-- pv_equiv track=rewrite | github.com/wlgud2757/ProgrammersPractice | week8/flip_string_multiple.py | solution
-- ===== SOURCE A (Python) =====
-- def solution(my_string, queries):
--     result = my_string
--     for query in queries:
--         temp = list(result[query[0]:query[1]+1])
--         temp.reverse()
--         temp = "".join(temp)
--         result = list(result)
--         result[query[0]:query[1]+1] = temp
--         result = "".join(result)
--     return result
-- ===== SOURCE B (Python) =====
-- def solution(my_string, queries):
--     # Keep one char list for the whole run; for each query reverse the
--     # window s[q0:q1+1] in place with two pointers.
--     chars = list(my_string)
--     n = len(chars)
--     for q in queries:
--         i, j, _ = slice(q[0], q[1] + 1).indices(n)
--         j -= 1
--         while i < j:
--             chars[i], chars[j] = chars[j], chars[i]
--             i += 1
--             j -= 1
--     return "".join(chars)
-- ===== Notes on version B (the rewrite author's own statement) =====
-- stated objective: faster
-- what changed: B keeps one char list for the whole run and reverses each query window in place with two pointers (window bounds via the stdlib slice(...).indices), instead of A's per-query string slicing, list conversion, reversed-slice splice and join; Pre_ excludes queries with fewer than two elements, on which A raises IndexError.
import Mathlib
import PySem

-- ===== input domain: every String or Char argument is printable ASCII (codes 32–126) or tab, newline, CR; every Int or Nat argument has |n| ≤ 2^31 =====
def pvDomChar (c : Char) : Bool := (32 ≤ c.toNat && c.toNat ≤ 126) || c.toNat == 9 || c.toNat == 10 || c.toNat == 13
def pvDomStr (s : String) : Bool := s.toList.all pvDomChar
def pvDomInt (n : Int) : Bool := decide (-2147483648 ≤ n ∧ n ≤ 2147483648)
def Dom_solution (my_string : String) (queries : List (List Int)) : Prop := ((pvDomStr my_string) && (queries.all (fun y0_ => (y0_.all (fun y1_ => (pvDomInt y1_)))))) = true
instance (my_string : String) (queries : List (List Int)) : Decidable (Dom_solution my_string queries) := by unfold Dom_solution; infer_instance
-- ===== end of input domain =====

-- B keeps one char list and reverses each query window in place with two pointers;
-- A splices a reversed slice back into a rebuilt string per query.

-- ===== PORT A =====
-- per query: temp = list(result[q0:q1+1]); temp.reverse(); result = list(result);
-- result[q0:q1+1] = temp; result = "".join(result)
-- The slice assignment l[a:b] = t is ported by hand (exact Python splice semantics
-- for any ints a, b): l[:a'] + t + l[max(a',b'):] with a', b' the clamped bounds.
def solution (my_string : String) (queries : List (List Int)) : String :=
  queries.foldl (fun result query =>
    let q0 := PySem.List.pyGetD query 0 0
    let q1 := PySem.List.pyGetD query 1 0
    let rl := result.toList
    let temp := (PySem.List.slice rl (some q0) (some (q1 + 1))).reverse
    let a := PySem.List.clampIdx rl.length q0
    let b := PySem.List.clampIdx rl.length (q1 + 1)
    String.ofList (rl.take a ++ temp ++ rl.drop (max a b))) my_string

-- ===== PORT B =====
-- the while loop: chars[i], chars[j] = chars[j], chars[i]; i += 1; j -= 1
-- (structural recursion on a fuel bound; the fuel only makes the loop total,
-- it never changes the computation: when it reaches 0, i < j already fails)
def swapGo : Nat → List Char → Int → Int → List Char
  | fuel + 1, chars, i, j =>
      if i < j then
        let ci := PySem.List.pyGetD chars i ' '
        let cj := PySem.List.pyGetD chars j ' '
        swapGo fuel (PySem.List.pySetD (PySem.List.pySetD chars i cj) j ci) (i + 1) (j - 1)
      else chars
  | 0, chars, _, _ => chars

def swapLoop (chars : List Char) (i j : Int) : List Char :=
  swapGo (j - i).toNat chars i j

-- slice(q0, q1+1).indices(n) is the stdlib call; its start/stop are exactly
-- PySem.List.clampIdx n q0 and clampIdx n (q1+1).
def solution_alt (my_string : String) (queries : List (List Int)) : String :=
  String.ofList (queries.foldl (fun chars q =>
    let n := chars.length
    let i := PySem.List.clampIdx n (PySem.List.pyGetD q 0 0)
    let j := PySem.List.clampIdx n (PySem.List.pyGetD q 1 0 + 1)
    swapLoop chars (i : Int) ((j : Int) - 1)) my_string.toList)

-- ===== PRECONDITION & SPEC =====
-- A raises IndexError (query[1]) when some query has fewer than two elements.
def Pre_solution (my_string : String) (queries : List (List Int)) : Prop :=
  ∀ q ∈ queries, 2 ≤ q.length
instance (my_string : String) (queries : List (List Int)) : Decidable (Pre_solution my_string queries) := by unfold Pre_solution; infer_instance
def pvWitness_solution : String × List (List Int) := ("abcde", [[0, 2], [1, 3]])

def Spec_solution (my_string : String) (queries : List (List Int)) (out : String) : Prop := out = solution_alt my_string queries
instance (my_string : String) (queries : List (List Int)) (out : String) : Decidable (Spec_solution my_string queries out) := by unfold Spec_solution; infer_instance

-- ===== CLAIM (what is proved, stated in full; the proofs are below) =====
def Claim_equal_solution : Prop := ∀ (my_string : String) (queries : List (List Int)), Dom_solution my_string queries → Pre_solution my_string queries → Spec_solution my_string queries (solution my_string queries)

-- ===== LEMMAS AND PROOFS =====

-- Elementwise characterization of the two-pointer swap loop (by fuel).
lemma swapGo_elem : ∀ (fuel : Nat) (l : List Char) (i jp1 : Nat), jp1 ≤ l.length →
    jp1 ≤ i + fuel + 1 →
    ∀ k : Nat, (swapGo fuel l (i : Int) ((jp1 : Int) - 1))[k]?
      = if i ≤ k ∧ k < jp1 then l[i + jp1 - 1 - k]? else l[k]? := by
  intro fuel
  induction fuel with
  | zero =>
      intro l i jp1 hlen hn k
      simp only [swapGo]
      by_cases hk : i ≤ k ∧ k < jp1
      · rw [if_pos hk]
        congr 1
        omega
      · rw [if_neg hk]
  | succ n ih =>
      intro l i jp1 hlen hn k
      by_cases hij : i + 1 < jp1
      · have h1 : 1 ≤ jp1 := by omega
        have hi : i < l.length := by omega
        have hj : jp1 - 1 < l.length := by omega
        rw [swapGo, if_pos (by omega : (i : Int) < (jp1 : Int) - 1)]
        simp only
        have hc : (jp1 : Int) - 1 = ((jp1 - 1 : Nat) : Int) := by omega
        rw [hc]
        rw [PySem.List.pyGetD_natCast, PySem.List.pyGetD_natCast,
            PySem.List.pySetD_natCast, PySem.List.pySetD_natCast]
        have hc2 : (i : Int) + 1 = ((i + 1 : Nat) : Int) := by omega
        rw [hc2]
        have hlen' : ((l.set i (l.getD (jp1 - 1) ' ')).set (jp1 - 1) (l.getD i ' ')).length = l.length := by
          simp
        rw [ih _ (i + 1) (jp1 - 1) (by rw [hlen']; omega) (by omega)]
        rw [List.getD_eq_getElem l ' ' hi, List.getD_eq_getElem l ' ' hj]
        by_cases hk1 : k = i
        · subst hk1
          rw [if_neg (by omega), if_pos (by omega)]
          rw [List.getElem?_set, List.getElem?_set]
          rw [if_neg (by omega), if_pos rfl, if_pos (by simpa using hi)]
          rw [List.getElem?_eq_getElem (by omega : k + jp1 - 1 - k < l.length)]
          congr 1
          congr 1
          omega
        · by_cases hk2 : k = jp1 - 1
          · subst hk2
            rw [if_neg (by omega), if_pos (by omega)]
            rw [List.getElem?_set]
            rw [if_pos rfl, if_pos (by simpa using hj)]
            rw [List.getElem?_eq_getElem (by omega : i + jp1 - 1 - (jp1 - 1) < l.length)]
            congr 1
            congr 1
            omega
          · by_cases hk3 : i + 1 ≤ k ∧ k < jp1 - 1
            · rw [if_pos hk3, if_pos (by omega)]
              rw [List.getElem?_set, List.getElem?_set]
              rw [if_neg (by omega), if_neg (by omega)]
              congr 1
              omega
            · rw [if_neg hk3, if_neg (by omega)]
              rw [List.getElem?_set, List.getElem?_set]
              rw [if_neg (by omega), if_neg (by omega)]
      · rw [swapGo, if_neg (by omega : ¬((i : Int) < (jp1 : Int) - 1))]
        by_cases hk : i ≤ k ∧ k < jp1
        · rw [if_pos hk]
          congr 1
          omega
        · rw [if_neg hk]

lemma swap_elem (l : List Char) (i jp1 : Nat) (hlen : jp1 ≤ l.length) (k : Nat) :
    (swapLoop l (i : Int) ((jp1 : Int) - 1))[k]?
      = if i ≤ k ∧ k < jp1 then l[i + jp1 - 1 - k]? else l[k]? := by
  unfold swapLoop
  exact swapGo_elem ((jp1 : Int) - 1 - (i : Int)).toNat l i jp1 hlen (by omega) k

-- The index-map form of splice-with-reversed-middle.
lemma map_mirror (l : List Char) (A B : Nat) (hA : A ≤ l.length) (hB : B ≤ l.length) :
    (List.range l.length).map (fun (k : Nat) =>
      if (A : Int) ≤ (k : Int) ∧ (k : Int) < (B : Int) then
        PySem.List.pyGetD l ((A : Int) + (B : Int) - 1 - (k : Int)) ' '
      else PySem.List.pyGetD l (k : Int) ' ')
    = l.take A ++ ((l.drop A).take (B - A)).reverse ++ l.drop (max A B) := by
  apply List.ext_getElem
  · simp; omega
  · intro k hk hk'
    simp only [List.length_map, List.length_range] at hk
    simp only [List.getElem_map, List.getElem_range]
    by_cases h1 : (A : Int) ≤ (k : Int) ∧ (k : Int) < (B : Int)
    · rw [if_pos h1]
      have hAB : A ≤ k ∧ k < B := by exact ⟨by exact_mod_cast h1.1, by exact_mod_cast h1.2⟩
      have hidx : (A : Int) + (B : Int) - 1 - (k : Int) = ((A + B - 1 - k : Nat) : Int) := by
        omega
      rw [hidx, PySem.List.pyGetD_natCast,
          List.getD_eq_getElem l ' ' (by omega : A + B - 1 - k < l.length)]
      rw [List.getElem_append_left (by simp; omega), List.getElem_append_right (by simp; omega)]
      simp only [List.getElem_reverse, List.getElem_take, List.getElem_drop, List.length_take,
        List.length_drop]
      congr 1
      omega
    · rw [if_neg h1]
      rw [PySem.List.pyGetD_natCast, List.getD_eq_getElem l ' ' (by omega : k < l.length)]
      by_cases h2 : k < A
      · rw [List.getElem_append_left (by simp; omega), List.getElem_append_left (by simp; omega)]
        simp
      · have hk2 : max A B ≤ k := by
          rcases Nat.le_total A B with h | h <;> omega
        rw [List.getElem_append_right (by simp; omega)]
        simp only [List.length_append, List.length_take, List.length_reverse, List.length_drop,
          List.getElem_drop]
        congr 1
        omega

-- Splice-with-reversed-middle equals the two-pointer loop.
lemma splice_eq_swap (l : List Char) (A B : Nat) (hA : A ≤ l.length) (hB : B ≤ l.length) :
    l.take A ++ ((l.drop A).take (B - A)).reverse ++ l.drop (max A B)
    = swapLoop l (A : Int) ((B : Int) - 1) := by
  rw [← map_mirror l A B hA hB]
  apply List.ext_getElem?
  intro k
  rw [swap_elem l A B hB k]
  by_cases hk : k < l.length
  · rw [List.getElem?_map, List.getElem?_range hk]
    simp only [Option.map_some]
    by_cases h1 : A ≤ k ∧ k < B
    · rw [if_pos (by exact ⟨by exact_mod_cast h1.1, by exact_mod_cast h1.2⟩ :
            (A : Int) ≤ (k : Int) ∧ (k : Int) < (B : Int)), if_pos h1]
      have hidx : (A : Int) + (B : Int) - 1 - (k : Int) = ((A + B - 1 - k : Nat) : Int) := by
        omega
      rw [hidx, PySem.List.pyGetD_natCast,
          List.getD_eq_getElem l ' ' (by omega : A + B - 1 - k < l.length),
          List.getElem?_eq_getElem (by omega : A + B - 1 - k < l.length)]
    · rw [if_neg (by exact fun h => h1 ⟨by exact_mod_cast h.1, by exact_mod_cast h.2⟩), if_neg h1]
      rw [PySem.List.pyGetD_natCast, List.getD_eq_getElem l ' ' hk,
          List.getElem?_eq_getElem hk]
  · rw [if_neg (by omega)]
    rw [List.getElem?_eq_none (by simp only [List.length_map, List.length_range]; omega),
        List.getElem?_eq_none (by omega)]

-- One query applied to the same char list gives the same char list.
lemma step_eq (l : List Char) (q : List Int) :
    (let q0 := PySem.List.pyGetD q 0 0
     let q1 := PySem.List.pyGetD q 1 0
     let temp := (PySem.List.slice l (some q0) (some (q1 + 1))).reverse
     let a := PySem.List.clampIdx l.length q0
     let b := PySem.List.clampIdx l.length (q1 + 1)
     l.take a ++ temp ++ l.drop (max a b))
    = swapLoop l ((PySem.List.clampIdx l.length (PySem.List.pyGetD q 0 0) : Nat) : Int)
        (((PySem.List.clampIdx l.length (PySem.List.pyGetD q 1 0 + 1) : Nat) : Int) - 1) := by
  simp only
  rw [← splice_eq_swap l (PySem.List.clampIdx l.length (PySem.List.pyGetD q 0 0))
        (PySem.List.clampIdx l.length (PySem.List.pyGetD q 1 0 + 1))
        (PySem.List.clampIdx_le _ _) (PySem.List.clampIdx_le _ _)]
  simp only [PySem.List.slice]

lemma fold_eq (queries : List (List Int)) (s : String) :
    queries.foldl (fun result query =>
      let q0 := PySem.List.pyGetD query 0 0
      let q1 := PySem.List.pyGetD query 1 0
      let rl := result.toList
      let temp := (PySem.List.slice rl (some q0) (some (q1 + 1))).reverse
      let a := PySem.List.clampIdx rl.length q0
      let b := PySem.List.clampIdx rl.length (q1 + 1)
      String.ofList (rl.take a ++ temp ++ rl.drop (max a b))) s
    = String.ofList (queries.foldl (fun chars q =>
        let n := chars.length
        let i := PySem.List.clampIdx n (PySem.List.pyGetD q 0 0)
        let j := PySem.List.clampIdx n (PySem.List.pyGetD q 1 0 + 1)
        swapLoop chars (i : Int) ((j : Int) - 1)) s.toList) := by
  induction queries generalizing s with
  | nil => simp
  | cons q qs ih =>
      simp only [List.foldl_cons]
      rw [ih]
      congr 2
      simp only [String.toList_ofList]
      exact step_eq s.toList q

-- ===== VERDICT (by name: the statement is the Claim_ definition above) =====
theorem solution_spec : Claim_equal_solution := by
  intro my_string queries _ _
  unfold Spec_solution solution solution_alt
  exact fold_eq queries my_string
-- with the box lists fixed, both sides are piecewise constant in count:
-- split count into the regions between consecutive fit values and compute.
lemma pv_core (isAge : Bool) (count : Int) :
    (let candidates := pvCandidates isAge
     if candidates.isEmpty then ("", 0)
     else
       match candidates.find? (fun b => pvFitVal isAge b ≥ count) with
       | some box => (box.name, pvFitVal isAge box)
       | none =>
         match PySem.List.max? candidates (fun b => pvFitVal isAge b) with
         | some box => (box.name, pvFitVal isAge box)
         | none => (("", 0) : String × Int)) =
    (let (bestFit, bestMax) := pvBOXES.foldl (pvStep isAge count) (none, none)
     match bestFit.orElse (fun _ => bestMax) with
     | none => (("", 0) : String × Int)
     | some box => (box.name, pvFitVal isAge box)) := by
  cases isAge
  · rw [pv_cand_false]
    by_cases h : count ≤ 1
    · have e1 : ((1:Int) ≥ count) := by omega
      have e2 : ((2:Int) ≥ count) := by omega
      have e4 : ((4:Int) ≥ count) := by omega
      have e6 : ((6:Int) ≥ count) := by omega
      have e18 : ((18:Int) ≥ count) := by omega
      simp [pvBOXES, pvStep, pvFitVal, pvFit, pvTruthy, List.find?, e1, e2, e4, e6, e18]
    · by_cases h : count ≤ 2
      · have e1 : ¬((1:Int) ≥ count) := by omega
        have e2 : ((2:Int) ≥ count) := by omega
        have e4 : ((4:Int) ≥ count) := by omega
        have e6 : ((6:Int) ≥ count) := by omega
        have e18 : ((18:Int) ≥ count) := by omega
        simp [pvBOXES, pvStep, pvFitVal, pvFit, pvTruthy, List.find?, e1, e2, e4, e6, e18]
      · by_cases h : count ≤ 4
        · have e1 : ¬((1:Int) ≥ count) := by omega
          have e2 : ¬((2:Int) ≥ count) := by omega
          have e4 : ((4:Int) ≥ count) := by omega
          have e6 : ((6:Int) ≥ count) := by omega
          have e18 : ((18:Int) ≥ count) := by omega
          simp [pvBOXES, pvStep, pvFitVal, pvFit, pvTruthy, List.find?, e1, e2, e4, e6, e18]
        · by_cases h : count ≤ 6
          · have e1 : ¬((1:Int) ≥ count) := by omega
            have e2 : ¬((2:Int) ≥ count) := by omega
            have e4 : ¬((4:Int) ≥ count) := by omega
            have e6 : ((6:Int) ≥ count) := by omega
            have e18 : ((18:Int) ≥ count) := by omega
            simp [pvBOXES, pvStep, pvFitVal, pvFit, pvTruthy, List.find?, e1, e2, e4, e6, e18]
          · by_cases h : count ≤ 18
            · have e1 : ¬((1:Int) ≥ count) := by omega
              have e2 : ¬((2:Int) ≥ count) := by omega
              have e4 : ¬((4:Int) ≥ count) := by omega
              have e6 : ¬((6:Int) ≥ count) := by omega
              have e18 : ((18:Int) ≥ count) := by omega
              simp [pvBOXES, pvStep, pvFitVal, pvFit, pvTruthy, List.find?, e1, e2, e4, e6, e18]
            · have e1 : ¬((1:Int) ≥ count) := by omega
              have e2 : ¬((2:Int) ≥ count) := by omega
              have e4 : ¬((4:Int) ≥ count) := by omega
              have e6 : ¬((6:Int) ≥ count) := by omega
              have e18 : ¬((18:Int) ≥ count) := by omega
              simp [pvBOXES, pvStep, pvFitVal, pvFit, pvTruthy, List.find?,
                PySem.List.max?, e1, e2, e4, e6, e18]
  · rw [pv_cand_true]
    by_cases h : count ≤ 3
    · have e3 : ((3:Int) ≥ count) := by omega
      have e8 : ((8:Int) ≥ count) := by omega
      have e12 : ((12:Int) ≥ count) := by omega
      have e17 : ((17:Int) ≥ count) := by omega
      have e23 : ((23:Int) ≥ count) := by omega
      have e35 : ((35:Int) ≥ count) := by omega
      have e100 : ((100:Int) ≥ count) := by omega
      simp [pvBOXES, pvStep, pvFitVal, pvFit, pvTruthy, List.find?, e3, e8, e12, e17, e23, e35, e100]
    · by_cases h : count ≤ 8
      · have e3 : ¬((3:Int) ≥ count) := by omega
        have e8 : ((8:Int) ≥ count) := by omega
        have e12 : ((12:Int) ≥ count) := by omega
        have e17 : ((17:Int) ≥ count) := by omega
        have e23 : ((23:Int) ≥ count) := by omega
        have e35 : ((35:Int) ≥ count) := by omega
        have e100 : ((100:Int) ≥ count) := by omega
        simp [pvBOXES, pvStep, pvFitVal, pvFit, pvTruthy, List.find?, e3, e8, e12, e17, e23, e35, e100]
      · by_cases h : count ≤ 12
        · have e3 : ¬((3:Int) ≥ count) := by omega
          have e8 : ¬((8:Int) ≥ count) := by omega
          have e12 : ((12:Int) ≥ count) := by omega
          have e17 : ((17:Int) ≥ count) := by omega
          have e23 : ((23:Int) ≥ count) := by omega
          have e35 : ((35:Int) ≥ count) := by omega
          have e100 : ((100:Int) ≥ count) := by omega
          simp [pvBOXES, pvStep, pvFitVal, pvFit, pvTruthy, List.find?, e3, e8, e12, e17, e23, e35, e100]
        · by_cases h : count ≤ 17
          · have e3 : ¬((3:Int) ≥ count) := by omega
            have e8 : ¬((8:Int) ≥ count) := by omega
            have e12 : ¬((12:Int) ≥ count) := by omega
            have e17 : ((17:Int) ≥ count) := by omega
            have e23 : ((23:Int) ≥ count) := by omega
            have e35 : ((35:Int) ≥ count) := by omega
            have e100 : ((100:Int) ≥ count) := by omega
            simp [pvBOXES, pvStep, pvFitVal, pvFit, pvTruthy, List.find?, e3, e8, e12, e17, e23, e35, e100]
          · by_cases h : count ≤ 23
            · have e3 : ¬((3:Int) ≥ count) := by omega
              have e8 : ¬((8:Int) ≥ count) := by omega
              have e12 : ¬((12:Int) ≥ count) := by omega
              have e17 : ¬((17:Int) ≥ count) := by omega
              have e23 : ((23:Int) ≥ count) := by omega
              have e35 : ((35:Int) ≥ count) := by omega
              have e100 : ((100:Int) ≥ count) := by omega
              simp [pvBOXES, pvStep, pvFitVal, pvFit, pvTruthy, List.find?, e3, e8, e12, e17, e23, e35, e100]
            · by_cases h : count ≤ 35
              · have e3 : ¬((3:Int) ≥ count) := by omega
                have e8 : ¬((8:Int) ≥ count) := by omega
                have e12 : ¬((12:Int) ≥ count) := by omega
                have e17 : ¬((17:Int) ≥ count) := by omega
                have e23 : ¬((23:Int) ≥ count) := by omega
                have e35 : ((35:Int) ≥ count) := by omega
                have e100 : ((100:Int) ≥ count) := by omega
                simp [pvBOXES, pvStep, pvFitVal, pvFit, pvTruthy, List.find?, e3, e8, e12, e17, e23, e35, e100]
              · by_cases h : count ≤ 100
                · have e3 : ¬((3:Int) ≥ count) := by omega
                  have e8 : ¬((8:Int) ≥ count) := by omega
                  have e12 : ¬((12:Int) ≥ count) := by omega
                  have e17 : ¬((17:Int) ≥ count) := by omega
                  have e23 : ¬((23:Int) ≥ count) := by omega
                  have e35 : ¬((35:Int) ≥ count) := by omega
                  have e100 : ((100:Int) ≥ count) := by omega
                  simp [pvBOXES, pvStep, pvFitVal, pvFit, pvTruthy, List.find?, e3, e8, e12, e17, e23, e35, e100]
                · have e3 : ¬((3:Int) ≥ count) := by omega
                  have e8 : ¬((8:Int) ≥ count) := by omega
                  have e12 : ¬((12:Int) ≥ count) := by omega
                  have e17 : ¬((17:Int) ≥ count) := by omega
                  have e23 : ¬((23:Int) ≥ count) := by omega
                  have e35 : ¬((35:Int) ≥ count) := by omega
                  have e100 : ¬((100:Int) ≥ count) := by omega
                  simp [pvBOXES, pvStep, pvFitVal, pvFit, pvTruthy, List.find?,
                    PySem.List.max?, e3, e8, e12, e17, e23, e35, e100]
::::::
■ What is required: Nothing but the lines from the first line of the data through the line with "query reverse the" should be returned, exactly as they appear, both ends included.

■ Exercise answer:
-- pv_equiv track=rewrite | github.com/wlgud2757/ProgrammersPractice | week8/flip_string_multiple.py | solution
-- ===== SOURCE A (Python) =====
-- def solution(my_string, queries):
--     result = my_string
--     for query in queries:
--         temp = list(result[query[0]:query[1]+1])
--         temp.reverse()
--         temp = "".join(temp)
--         result = list(result)
--         result[query[0]:query[1]+1] = temp
--         result = "".join(result)
--     return result
-- ===== SOURCE B (Python) =====
-- def solution(my_string, queries):
--     # Keep one char list for the whole run; for each query reverse the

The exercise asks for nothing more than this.